Pergaminos no faltan, aún la Argentina tiene el reconocimiento de aliado extra OTAN otorgado por EE.UU. y está por ingresar en la misión de Cascos Azules en Haití, un compromiso que se dice alineado con el interés de los Estados Unidos. La sensación del pasaje criollo de estar en una montaña rusa era generalizada, la aeronave pasó de los 200 kilómetros por hora a 0 cuando enganchó en la cubierta.
•Recepción
Allí fueron recibidos por el contraalmirante Robert Moeller, jefe del grupo de ataque, integrado por dos destructores y el portaaviones, que les dio la bienvenida a bordo. Luego la comitiva se trasladó a la cámara del comandante de la nave, el capitán de navío James Symonds, un aviador naval de A-6, quien repitió la ceremonia de bienvenida y los invitó a una recorrida por las entrañas del portaaviones. No hubo espacio para dialéctica política ni mensajes cruzados por los obstáculos del gobierno nacional a la inmunidad que piden los norteamericanos.

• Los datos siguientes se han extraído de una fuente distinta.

-- pv_equiv track=rewrite | github.com/DTUSDC/ros | perception_pipeline/nodes/perception_demo.py | left_right_cluster
-- ===== SOURCE A (Python) =====
-- def left_right_cluster(coords, n):
--     one = n[0]
--     two = n[1]
--     left = []
--     right = []
--     for i in range(len(coords)):
--         if coords[i][0] == one:
--             left.append(coords[i][1])
--     for j in range(len(coords)):
--         if coords[j][0] == two:
--             right.append(coords[j][1])
--     return left, right
-- ===== SOURCE B (Python) =====
-- def left_right_cluster(coords, n):
--     # Group all y-values by their x key in one pass, then answer both
--     # queries by dictionary lookup. Order within each group is input order,
--     # so this matches the filtering loops exactly (including n[0] == n[1]).
--     groups = {}
--     for x, y in coords:
--         groups.setdefault(x, []).append(y)
--     return groups.get(n[0], []), groups.get(n[1], [])
-- ===== Notes on version B (the rewrite author's own statement) =====
-- stated objective: alternative
-- what changed: Replaces A's two filtering scans keyed on n[0] and n[1] by a single grouping pass that builds a dict from key to list of values, then answers both queries by lookup.
import Mathlib
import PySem

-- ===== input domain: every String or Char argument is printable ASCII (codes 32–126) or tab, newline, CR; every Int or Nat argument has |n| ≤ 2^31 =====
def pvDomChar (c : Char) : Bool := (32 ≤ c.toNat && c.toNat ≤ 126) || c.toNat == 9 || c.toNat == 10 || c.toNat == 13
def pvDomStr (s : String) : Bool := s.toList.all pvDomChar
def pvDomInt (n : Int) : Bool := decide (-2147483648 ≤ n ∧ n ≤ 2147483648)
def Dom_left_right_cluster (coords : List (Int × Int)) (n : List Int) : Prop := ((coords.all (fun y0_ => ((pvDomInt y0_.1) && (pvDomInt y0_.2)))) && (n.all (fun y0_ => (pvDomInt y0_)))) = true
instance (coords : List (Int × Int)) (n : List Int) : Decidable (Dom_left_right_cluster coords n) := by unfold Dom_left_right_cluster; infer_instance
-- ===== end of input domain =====

-- B replaces A's two filtering scans by one grouping pass into a dict keyed by x, then two lookups (alternative data structure, same cost).

-- ===== PORT A =====
-- A: two separate index loops over coords, filling `left` on key n[0], then `right` on key n[1].
def left_right_cluster (coords : List (Int × Int)) (n : List Int) : List Int × List Int :=
  let one := (PySem.List.pyGet? n 0).getD 0   -- Pre_ guarantees the index exists
  let two := (PySem.List.pyGet? n 1).getD 0
  let left := coords.foldl (fun acc c => if c.1 = one then acc ++ [c.2] else acc) []
  let right := coords.foldl (fun acc c => if c.1 = two then acc ++ [c.2] else acc) []
  (left, right)

-- ===== PORT B =====
-- B: one grouping pass building a Dict from key to list of values, then two lookups.
def left_right_cluster_alt (coords : List (Int × Int)) (n : List Int) : List Int × List Int :=
  let groups : PySem.Dict Int (List Int) :=
    coords.foldl (fun d c => d.insert c.1 (d.getD c.1 [] ++ [c.2])) PySem.Dict.empty
  (groups.getD ((PySem.List.pyGet? n 0).getD 0) [],
   groups.getD ((PySem.List.pyGet? n 1).getD 0) [])

-- ===== PRECONDITION & SPEC =====
-- A indexes n[0] and n[1]; both programs raise IndexError when n is shorter than 2.
def Pre_left_right_cluster (coords : List (Int × Int)) (n : List Int) : Prop := 2 ≤ n.length
instance (coords : List (Int × Int)) (n : List Int) : Decidable (Pre_left_right_cluster coords n) := by unfold Pre_left_right_cluster; infer_instance
def pvWitness_left_right_cluster : (List (Int × Int)) × List Int := ([(1, 10), (2, 20), (1, 30)], [1, 2])

def Spec_left_right_cluster (coords : List (Int × Int)) (n : List Int) (out : List Int × List Int) : Prop := out = left_right_cluster_alt coords n
instance (coords : List (Int × Int)) (n : List Int) (out : List Int × List Int) : Decidable (Spec_left_right_cluster coords n out) := by unfold Spec_left_right_cluster; infer_instance

-- ===== CLAIM =====
def Claim_equal_left_right_cluster : Prop := ∀ (coords : List (Int × Int)) (n : List Int), Dom_left_right_cluster coords n → Pre_left_right_cluster coords n → Spec_left_right_cluster coords n (left_right_cluster coords n)

-- ===== LEMMAS AND PROOFS =====

-- Looking up key k in the grouping dict yields exactly A's filtering fold for k.
theorem groups_getD (k : Int) (coords : List (Int × Int)) (d : PySem.Dict Int (List Int)) :
    (coords.foldl (fun d c => d.insert c.1 (d.getD c.1 [] ++ [c.2])) d).getD k []
    = coords.foldl (fun acc c => if c.1 = k then acc ++ [c.2] else acc) (d.getD k []) := by
  induction coords generalizing d with
  | nil => rfl
  | cons c cs ih =>
    simp only [List.foldl, ih, PySem.Dict.getD_insert]
    by_cases h : c.1 = k
    · subst h; simp
    · simp [h, Ne.symm h]

-- ===== VERDICT =====
theorem left_right_cluster_spec : Claim_equal_left_right_cluster := by
  intro coords n _ _
  unfold Spec_left_right_cluster left_right_cluster left_right_cluster_alt
  simp only [groups_getD, PySem.Dict.getD_empty]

Toda la jornada fue sólo para recreación de la vista y la admiración de las máquinas -modernos F-18 Hornet- que los legisladores pudieron apreciar en cubierta pese al ruido ensordecedor de las turbinas. La senadora Marita Perceval (PJ, Mendoza), presidenta de la Comisión de Defensa, hizo gala de un pulcro inglés en el lunch que ofreció el comandante -jugo de naranja, café, bocaditos y ensalada de frutas- y acicateó a varios oficiales con un hecho que la impactó: hay 10 por ciento de personal femenino en la tripulación. El dato más sorprendente para la legisladora fue que una mujer, Cathleline Hansen, es la suboficial más antigua de todo el personal subalterno del portaaviones.